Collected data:
· · ·

-- pv_equiv track=rewrite | github.com/Soufiane-Fartit/AutoLinkedin | src/scraping/utils.py | classifyJob
-- ===== SOURCE A (Python) =====
-- def classifyJob(title_):
--     keyword_dict = {
--         "Data Scientist": {'positive':["data", "scientist"], 'negative':[]},
--         "Data Analyst": {'positive':["data", "analyst", "analyste", "données"], 'negative':[]},
--         "Data Engineer": {'positive':["ingénieur", "engineer", "data", "données"], 'negative':[]},
--         "Ingénieur en Machine Learning": {'positive':["machine", "learning", "engineer", "ingénieur"], 'negative':[]},
--         "Python Developer" : {'positive':["python", "developer", "developpeur "], 'negative':[]},
--     }
--     jobs_list = keyword_dict.keys()
--     pos_scores = [len([word for word in title_.split(" ") if word in keyword_dict[job_title]['positive']]) for job_title in keyword_dict.keys()]
--     neg_scores = [len([word for word in title_.split(" ") if word in keyword_dict[job_title]['negative']]) for job_title in keyword_dict.keys()]
--     tot_scores = [pos-neg for pos, neg in zip(pos_scores, neg_scores)]
--
--     maxi = max(tot_scores)
--     max_idx = [i for i, j in enumerate(tot_scores) if j == maxi]
--
--     return list(jobs_list)[max_idx[0]]
-- ===== SOURCE B (Python) =====
-- def classifyJob(title_):
--     categories = ["Data Scientist", "Data Analyst", "Data Engineer",
--                   "Ing\u00e9nieur en Machine Learning", "Python Developer"]
--     positives = [["data", "scientist"],
--                  ["data", "analyst", "analyste", "donn\u00e9es"],
--                  ["ing\u00e9nieur", "engineer", "data", "donn\u00e9es"],
--                  ["machine", "learning", "engineer", "ing\u00e9nieur"],
--                  ["python", "developer", "developpeur "]]
--     # inverted index: keyword -> list of category indices containing it
--     index = {}
--     for i, kws in enumerate(positives):
--         for kw in kws:
--             index.setdefault(kw, []).append(i)
--     scores = [0] * len(categories)
--     for word in title_.split(" "):
--         for i in index.get(word, ()):
--             scores[i] += 1
--     best = max(scores)
--     for i, s in enumerate(scores):
--         if s == best:
--             return categories[i]
-- ===== Notes on version B (the rewrite author's own statement) =====
-- stated objective: alternative
-- what changed: Replaces A's five per-category scans of the split word list (plus the always-empty negative scans, zip and enumerate-filter) by one inverted keyword-to-category-indices index built once from the fixed keyword table, a single counting pass over the words, and a first-argmax scan over the score list.
import Mathlib
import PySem

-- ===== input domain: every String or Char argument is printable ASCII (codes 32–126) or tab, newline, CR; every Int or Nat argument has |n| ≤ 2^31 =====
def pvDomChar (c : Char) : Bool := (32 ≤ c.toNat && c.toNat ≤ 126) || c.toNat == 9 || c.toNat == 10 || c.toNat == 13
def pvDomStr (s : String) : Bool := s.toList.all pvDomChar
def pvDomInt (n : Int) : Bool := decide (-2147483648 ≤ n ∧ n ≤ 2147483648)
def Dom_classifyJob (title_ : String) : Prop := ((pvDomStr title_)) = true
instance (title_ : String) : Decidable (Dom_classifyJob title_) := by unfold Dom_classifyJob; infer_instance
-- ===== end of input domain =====

-- B replaces A's five per-category scans of the word list by one inverted keyword→categories
-- index and a single counting pass over the words (objective: alternative decomposition).

-- ===== PORT A =====
def classifyJob (title_ : String) : String :=
  let keyword_dict : PySem.Dict String (PySem.Dict String (List String)) :=
    PySem.Dict.ofList [
      ("Data Scientist", PySem.Dict.ofList [("positive", ["data","scientist"]), ("negative", [])]),
      ("Data Analyst", PySem.Dict.ofList [("positive", ["data","analyst","analyste","données"]), ("negative", [])]),
      ("Data Engineer", PySem.Dict.ofList [("positive", ["ingénieur","engineer","data","données"]), ("negative", [])]),
      ("Ingénieur en Machine Learning", PySem.Dict.ofList [("positive", ["machine","learning","engineer","ingénieur"]), ("negative", [])]),
      ("Python Developer", PySem.Dict.ofList [("positive", ["python","developer","developpeur "]), ("negative", [])])]
  let jobs_list := keyword_dict.keys
  -- title_.split(" "): the separator is the nonempty literal " ", so split? never returns none
  let words := (PySem.Str.split? title_ " ").getD []
  let pos_scores : List Int := keyword_dict.keys.map (fun job_title =>
    PySem.List.len (words.filter (fun word =>
      ((keyword_dict.getD job_title PySem.Dict.empty).getD "positive" []).contains word)))
  let neg_scores : List Int := keyword_dict.keys.map (fun job_title =>
    PySem.List.len (words.filter (fun word =>
      ((keyword_dict.getD job_title PySem.Dict.empty).getD "negative" []).contains word)))
  let tot_scores := (pos_scores.zip neg_scores).map (fun pn => pn.1 - pn.2)
  -- max(tot_scores): the list always has five elements, so max() cannot raise
  let maxi := (PySem.List.max? tot_scores (fun x => x)).getD 0
  let max_idx := ((PySem.List.enumerate tot_scores).filter (fun ij => ij.2 == maxi)).map (·.1)
  -- max_idx[0] is safe: the maximum occurs in the list
  PySem.List.pyGetD jobs_list (PySem.List.pyGetD max_idx 0 0) ""

-- ===== PORT B =====
def pvCategories : List String :=
  ["Data Scientist", "Data Analyst", "Data Engineer",
   "Ingénieur en Machine Learning", "Python Developer"]

def pvPositives : List (List String) :=
  [["data","scientist"],
   ["data","analyst","analyste","données"],
   ["ingénieur","engineer","data","données"],
   ["machine","learning","engineer","ingénieur"],
   ["python","developer","developpeur "]]

def classifyJob_alt (title_ : String) : String :=
  -- index.setdefault(kw, []).append(i)  =  d[kw] = d.get(kw, []) + [i]
  let index : PySem.Dict String (List Int) :=
    (PySem.List.enumerate pvPositives).foldl (fun d p =>
      p.2.foldl (fun d kw => d.modify kw [] (· ++ [p.1])) d) PySem.Dict.empty
  -- scores[i] += 1 for every category index i of each word (stored indices are nonnegative)
  let scores : List Int :=
    ((PySem.Str.split? title_ " ").getD []).foldl (fun sc word =>
      (index.getD word []).foldl (fun sc (i : Int) => sc.modify i.toNat (· + 1)) sc)
      (List.replicate pvCategories.length 0)
  let best := (PySem.List.max? scores (fun x => x)).getD 0
  match (PySem.List.enumerate scores).find? (fun p => p.2 == best) with
  | some p => PySem.List.pyGetD pvCategories p.1 ""
  | none => ""   -- unreachable: the maximum is an element of scores

-- ===== PRECONDITION & SPEC =====
def Spec_classifyJob (title_ : String) (out : String) : Prop := out = classifyJob_alt title_
instance (title_ : String) (out : String) : Decidable (Spec_classifyJob title_ out) := by unfold Spec_classifyJob; infer_instance

-- ===== CLAIM (what is proved, stated in full; the proofs are below) =====
def Claim_equal_classifyJob : Prop := ∀ (title_ : String), Dom_classifyJob title_ → Spec_classifyJob title_ (classifyJob title_)

-- ===== LEMMAS AND PROOFS =====

-- number of words of ws lying in pos (as Int): the score both programs assign a category
def pvCnt (pos ws : List String) : Int := ((ws.filter (fun w => pos.contains w)).length : Int)

-- A's selection tail on the five totals
def pvSelA (ns : List Int) : String :=
  let maxi := (PySem.List.max? ns (fun x => x)).getD 0
  let max_idx := ((PySem.List.enumerate ns).filter (fun ij => ij.2 == maxi)).map (·.1)
  PySem.List.pyGetD pvCategories (PySem.List.pyGetD max_idx 0 0) ""

-- B's selection tail on the five scores
def pvSelB (ns : List Int) : String :=
  let best := (PySem.List.max? ns (fun x => x)).getD 0
  match (PySem.List.enumerate ns).find? (fun p => p.2 == best) with
  | some p => PySem.List.pyGetD pvCategories p.1 ""
  | none => ""

lemma pvCnt_nil (ws : List String) : pvCnt [] ws = 0 := by simp [pvCnt]

lemma pvCnt_cons (pos : List String) (w : String) (ws : List String) :
    pvCnt pos (w :: ws) = (if pos.contains w then 1 else 0) + pvCnt pos ws := by
  simp only [pvCnt, List.filter_cons]
  split_ifs <;> push_cast [List.length_cons] <;> ring

-- A evaluated: the dict machinery reduced away, leaving the five counts (negative lists empty)
lemma pvA_eval (t : String) :
    classifyJob t =
      pvSelA [pvCnt ["data","scientist"] ((PySem.Str.split? t " ").getD []) - pvCnt [] ((PySem.Str.split? t " ").getD []),
              pvCnt ["data","analyst","analyste","données"] ((PySem.Str.split? t " ").getD []) - pvCnt [] ((PySem.Str.split? t " ").getD []),
              pvCnt ["ingénieur","engineer","data","données"] ((PySem.Str.split? t " ").getD []) - pvCnt [] ((PySem.Str.split? t " ").getD []),
              pvCnt ["machine","learning","engineer","ingénieur"] ((PySem.Str.split? t " ").getD []) - pvCnt [] ((PySem.Str.split? t " ").getD []),
              pvCnt ["python","developer","developpeur "] ((PySem.Str.split? t " ").getD []) - pvCnt [] ((PySem.Str.split? t " ").getD [])] := by
  rfl

-- one word's update of the five running scores, for every possible word
lemma pvStep (w : String) (a b c d e : Int) :
    ((PySem.Dict.mk [("data",[0,1,2]),("scientist",[0]),("analyst",[1]),("analyste",[1]),
                   ("données",[1,2]),("ingénieur",[2,3]),("engineer",[2,3]),("machine",[3]),
                   ("learning",[3]),("python",[4]),("developer",[4]),("developpeur ",[4])] :
      PySem.Dict String (List Int)).getD w []).foldl
        (fun sc (i : Int) => sc.modify i.toNat (· + 1)) [a,b,c,d,e] =
    [a + (if (["data","scientist"] : List String).contains w then 1 else 0),
     b + (if (["data","analyst","analyste","données"] : List String).contains w then 1 else 0),
     c + (if (["ingénieur","engineer","data","données"] : List String).contains w then 1 else 0),
     d + (if (["machine","learning","engineer","ingénieur"] : List String).contains w then 1 else 0),
     e + (if (["python","developer","developpeur "] : List String).contains w then 1 else 0)] := by
  by_cases h1 : w = "data"
  · subst h1; exact .trans (show _ = [a+1,b+1,c+1,d,e] from rfl) (by simp)
  by_cases h2 : w = "scientist"
  · subst h2; exact .trans (show _ = [a+1,b,c,d,e] from rfl) (by simp)
  by_cases h3 : w = "analyst"
  · subst h3; exact .trans (show _ = [a,b+1,c,d,e] from rfl) (by simp)
  by_cases h4 : w = "analyste"
  · subst h4; exact .trans (show _ = [a,b+1,c,d,e] from rfl) (by simp)
  by_cases h5 : w = "données"
  · subst h5; exact .trans (show _ = [a,b+1,c+1,d,e] from rfl) (by simp)
  by_cases h6 : w = "ingénieur"
  · subst h6; exact .trans (show _ = [a,b,c+1,d+1,e] from rfl) (by simp)
  by_cases h7 : w = "engineer"
  · subst h7; exact .trans (show _ = [a,b,c+1,d+1,e] from rfl) (by simp)
  by_cases h8 : w = "machine"
  · subst h8; exact .trans (show _ = [a,b,c,d+1,e] from rfl) (by simp)
  by_cases h9 : w = "learning"
  · subst h9; exact .trans (show _ = [a,b,c,d+1,e] from rfl) (by simp)
  by_cases h10 : w = "python"
  · subst h10; exact .trans (show _ = [a,b,c,d,e+1] from rfl) (by simp)
  by_cases h11 : w = "developer"
  · subst h11; exact .trans (show _ = [a,b,c,d,e+1] from rfl) (by simp)
  by_cases h12 : w = "developpeur "
  · subst h12; exact .trans (show _ = [a,b,c,d,e+1] from rfl) (by simp)
  simp [PySem.Dict.getD, PySem.Dict.get?, h1, h2, h3, h4, h5, h6, h7, h8, h9, h10, h11, h12,
        Ne.symm h1, Ne.symm h2, Ne.symm h3, Ne.symm h4, Ne.symm h5, Ne.symm h6, Ne.symm h7,
        Ne.symm h8, Ne.symm h9, Ne.symm h10, Ne.symm h11, Ne.symm h12]

-- B's counting pass computes exactly the five per-category counts
lemma pvFold (ws : List String) : ∀ (a b c d e : Int),
    ws.foldl (fun sc word =>
      (((PySem.Dict.mk [("data",[0,1,2]),("scientist",[0]),("analyst",[1]),("analyste",[1]),
                   ("données",[1,2]),("ingénieur",[2,3]),("engineer",[2,3]),("machine",[3]),
                   ("learning",[3]),("python",[4]),("developer",[4]),("developpeur ",[4])] :
        PySem.Dict String (List Int)).getD word []).foldl
          (fun sc (i : Int) => sc.modify i.toNat (· + 1)) sc)) [a,b,c,d,e] =
    [a + pvCnt ["data","scientist"] ws,
     b + pvCnt ["data","analyst","analyste","données"] ws,
     c + pvCnt ["ingénieur","engineer","data","données"] ws,
     d + pvCnt ["machine","learning","engineer","ingénieur"] ws,
     e + pvCnt ["python","developer","developpeur "] ws] := by
  induction ws with
  | nil => intro a b c d e; simp [pvCnt]
  | cons w ws ih =>
    intro a b c d e
    simp only [List.foldl_cons]
    rw [pvStep, ih]
    simp only [pvCnt_cons, add_assoc]

lemma pvB_eval (t : String) :
    classifyJob_alt t =
      pvSelB [pvCnt ["data","scientist"] ((PySem.Str.split? t " ").getD []),
              pvCnt ["data","analyst","analyste","données"] ((PySem.Str.split? t " ").getD []),
              pvCnt ["ingénieur","engineer","data","données"] ((PySem.Str.split? t " ").getD []),
              pvCnt ["machine","learning","engineer","ingénieur"] ((PySem.Str.split? t " ").getD []),
              pvCnt ["python","developer","developpeur "] ((PySem.Str.split? t " ").getD [])] := by
  have h : classifyJob_alt t = pvSelB (((PySem.Str.split? t " ").getD []).foldl (fun sc word =>
      (((PySem.Dict.mk [("data",[0,1,2]),("scientist",[0]),("analyst",[1]),("analyste",[1]),
                   ("données",[1,2]),("ingénieur",[2,3]),("engineer",[2,3]),("machine",[3]),
                   ("learning",[3]),("python",[4]),("developer",[4]),("developpeur ",[4])] :
        PySem.Dict String (List Int)).getD word []).foldl
          (fun sc (i : Int) => sc.modify i.toNat (· + 1)) sc)) [0,0,0,0,0]) := rfl
  rw [h, pvFold]
  simp only [zero_add]

-- the two selection tails agree on every nonempty score list:
-- the first enumerate entry holding the maximum is both A's max_idx[0] and B's find?
lemma pvSel_eq (ns : List Int) (h : ns ≠ []) : pvSelA ns = pvSelB ns := by
  obtain ⟨m, hm⟩ : ∃ m, PySem.List.max? ns (fun x => x) = some m := by
    cases hh : PySem.List.max? ns (fun x => x) with
    | none => rw [PySem.List.max?_eq_none_iff] at hh; exact absurd hh h
    | some m => exact ⟨m, rfl⟩
  have hmem : m ∈ ns := PySem.List.max?_mem hm
  obtain ⟨q, hq, hq2⟩ : ∃ q ∈ PySem.List.enumerate ns 0, q.2 = m := by
    rw [← PySem.List.map_snd_enumerate ns 0] at hmem
    obtain ⟨q, hq, hq2⟩ := List.mem_map.mp hmem
    exact ⟨q, hq, hq2⟩
  obtain ⟨p, hp⟩ : ∃ p, (PySem.List.enumerate ns).find? (fun p => p.2 == m) = some p := by
    have hs : ((PySem.List.enumerate ns).find? (fun p => p.2 == m)).isSome := by
      rw [List.find?_isSome]; exact ⟨q, hq, by simp [hq2]⟩
    exact Option.isSome_iff_exists.mp hs
  have hf : ((PySem.List.enumerate ns).filter (fun p => p.2 == m)).head? = some p := by
    rw [List.head?_filter, hp]
  obtain ⟨rest, hrest⟩ : ∃ rest, (PySem.List.enumerate ns).filter (fun p => p.2 == m) = p :: rest := by
    cases hc : (PySem.List.enumerate ns).filter (fun p => p.2 == m) with
    | nil => rw [hc] at hf; simp at hf
    | cons x xs =>
      rw [hc] at hf
      simp only [List.head?_cons, Option.some.injEq] at hf
      exact ⟨xs, by rw [hf]⟩
  simp only [pvSelA, pvSelB, hm, Option.getD_some, hp, hrest, List.map_cons,
             PySem.List.pyGetD_zero_cons]

-- ===== VERDICT (by name: the statement is the Claim_ definition above) =====
theorem classifyJob_spec : Claim_equal_classifyJob := by
  intro t _
  show classifyJob t = classifyJob_alt t
  rw [pvA_eval t, pvB_eval t]
  rw [pvSel_eq _ (by simp)]
  simp only [pvCnt_nil, sub_zero]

· · ·

Your task =>
Whenever a line of the data includes the word "symm", show that line in full.

Finished task =>
        Ne.symm h1, Ne.symm h2, Ne.symm h3, Ne.symm h4, Ne.symm h5, Ne.symm h6, Ne.symm h7,
        Ne.symm h8, Ne.symm h9, Ne.symm h10, Ne.symm h11, Ne.symm h12]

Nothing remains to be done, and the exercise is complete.